--- ENTRIES PROVIDED Enclosed Below ---

-- pv_equiv track=rewrite | github.com/sntrblck-sudo/no1r | scripts/build_ops_log_bundle.py | collect_recent_errors
-- ===== SOURCE A (Python) =====
-- def collect_recent_errors(tail: str | None) -> list[str]:
--     if not tail:
--         return []
--     errors = []
--     for line in tail.splitlines():
--         if any(token in line.lower() for token in ("error", "failed", "alert")):
--             errors.append(line.strip())
--     return errors[-10:]
-- ===== SOURCE B (Python) =====
-- def collect_recent_errors(tail):
--     if not tail:
--         return []
--     buf = []
--     for line in reversed(tail.splitlines()):
--         low = line.lower()
--         if "error" in low or "failed" in low or "alert" in low:
--             buf.append(line.strip())
--             if len(buf) == 10:
--                 break
--     return buf[::-1]
-- ===== Notes on version B (the rewrite author's own statement) =====
-- stated objective: alternative
-- what changed: B scans the lines in reverse, collecting at most 10 stripped matching lines with an early break, then reverses the buffer, instead of A's full forward filter followed by a [-10:] slice.
import Mathlib
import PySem

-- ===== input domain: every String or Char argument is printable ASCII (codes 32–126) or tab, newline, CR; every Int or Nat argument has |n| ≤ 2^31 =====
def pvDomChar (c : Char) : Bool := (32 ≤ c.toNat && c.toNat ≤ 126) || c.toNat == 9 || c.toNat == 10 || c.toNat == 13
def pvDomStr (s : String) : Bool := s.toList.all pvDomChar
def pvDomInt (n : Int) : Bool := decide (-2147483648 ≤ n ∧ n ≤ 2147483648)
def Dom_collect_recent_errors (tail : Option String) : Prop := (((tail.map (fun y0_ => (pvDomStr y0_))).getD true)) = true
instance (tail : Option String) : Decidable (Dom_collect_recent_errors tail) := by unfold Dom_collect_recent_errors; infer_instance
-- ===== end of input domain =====

-- B scans the lines in reverse, collecting at most 10 stripped matches with an early break, then
-- reverses the buffer — an alternative decomposition of A's forward filter + [-10:] slice.


-- ===== PORT A =====
-- any(token in line.lower() for token in ("error", "failed", "alert"))
def pvHasErrToken (line : String) : Bool :=
  PySem.Str.isIn "error" (PySem.Str.lower line) ||
  PySem.Str.isIn "failed" (PySem.Str.lower line) ||
  PySem.Str.isIn "alert" (PySem.Str.lower line)

def collect_recent_errors (tail : Option String) : List String :=
  match tail with
  | none => []
  | some t =>
    if t = "" then []
    else
      let errors := (PySem.Str.splitlines t).foldl
        (fun errors line =>
          if pvHasErrToken line then errors ++ [PySem.Str.strip line] else errors) []
      PySem.List.slice errors (some (-10)) none

-- ===== PORT B =====
-- reverse scan with a buffer capped at 10 (the 'break' is the early return at length 10)
def pvAltLoop : List String → List String → List String
  | [], buf => buf
  | line :: rest, buf =>
    let low := PySem.Str.lower line
    if PySem.Str.isIn "error" low || PySem.Str.isIn "failed" low || PySem.Str.isIn "alert" low then
      let buf' := buf ++ [PySem.Str.strip line]
      if buf'.length == 10 then buf' else pvAltLoop rest buf'
    else pvAltLoop rest buf

def collect_recent_errors_alt (tail : Option String) : List String :=
  match tail with
  | none => []
  | some t =>
    if t = "" then []
    else (pvAltLoop (PySem.Str.splitlines t).reverse []).reverse

-- ===== PRECONDITION & SPEC =====
def Spec_collect_recent_errors (tail : Option String) (out : List String) : Prop := out = collect_recent_errors_alt tail
instance (tail : Option String) (out : List String) : Decidable (Spec_collect_recent_errors tail out) := by unfold Spec_collect_recent_errors; infer_instance

-- ===== CLAIM (what is proved, stated in full; the proofs are below) =====
def Claim_equal_collect_recent_errors : Prop := ∀ (tail : Option String), Dom_collect_recent_errors tail → Spec_collect_recent_errors tail (collect_recent_errors tail)

-- ===== LEMMAS AND PROOFS =====

-- the loop collects (up to capacity) the stripped matches of xs after buf
theorem pvAltLoop_eq (xs : List String) (buf : List String) (h : buf.length < 10) :
    pvAltLoop xs buf =
      buf ++ ((xs.filter pvHasErrToken).map PySem.Str.strip).take (10 - buf.length) := by
  induction xs generalizing buf with
  | nil => simp [pvAltLoop]
  | cons line rest ih =>
    have htest : (PySem.Str.isIn "error" (PySem.Str.lower line) ||
        PySem.Str.isIn "failed" (PySem.Str.lower line) ||
        PySem.Str.isIn "alert" (PySem.Str.lower line)) = pvHasErrToken line := rfl
    simp only [pvAltLoop, htest, List.filter_cons]
    by_cases hc : pvHasErrToken line
    · rw [if_pos hc, if_pos hc, List.map_cons,
        show (10 - buf.length) = (10 - (buf.length + 1)) + 1 from by omega, List.take_succ_cons]
      by_cases h10 : buf.length + 1 = 10
      · rw [if_pos (by simp [h10])]
        simp [show 10 - (buf.length + 1) = 0 from by omega]
      · rw [if_neg (by simp; omega), ih _ (by simp; omega)]
        simp
    · rw [if_neg hc, if_neg hc, ih _ h]

-- ===== VERDICT (by name: the statement is the Claim_ definition above) =====
theorem collect_recent_errors_spec : Claim_equal_collect_recent_errors := by
  intro tail _
  unfold Spec_collect_recent_errors collect_recent_errors collect_recent_errors_alt
  match tail with
  | none => rfl
  | some t =>
    by_cases ht : t = ""
    · simp [ht]
    · simp only [if_neg ht]
      rw [pvAltLoop_eq _ [] (by simp)]
      rw [PySem.List.foldl_append_if, PySem.List.slice_from_neg_ofNat _ 10 (by omega)]
      simp [List.take_reverse, List.length_map]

--- End of Enclosed ENTRIES PROVIDED ---

WORK TO COMPLETE
Take the line containing "induction xs generalizing buf with" and each line after it up to the last line of the listing, and print them exactly.

TASK OUTPUT
  induction xs generalizing buf with
  | nil => simp [pvAltLoop]
  | cons line rest ih =>
    have htest : (PySem.Str.isIn "error" (PySem.Str.lower line) ||
        PySem.Str.isIn "failed" (PySem.Str.lower line) ||
        PySem.Str.isIn "alert" (PySem.Str.lower line)) = pvHasErrToken line := rfl
    simp only [pvAltLoop, htest, List.filter_cons]
    by_cases hc : pvHasErrToken line
    · rw [if_pos hc, if_pos hc, List.map_cons,
        show (10 - buf.length) = (10 - (buf.length + 1)) + 1 from by omega, List.take_succ_cons]
      by_cases h10 : buf.length + 1 = 10
      · rw [if_pos (by simp [h10])]
        simp [show 10 - (buf.length + 1) = 0 from by omega]
      · rw [if_neg (by simp; omega), ih _ (by simp; omega)]
        simp
    · rw [if_neg hc, if_neg hc, ih _ h]

-- ===== VERDICT (by name: the statement is the Claim_ definition above) =====
theorem collect_recent_errors_spec : Claim_equal_collect_recent_errors := by
  intro tail _
  unfold Spec_collect_recent_errors collect_recent_errors collect_recent_errors_alt
  match tail with
  | none => rfl
  | some t =>
    by_cases ht : t = ""
    · simp [ht]
    · simp only [if_neg ht]
      rw [pvAltLoop_eq _ [] (by simp)]
      rw [PySem.List.foldl_append_if, PySem.List.slice_from_neg_ofNat _ 10 (by omega)]
      simp [List.take_reverse, List.length_map]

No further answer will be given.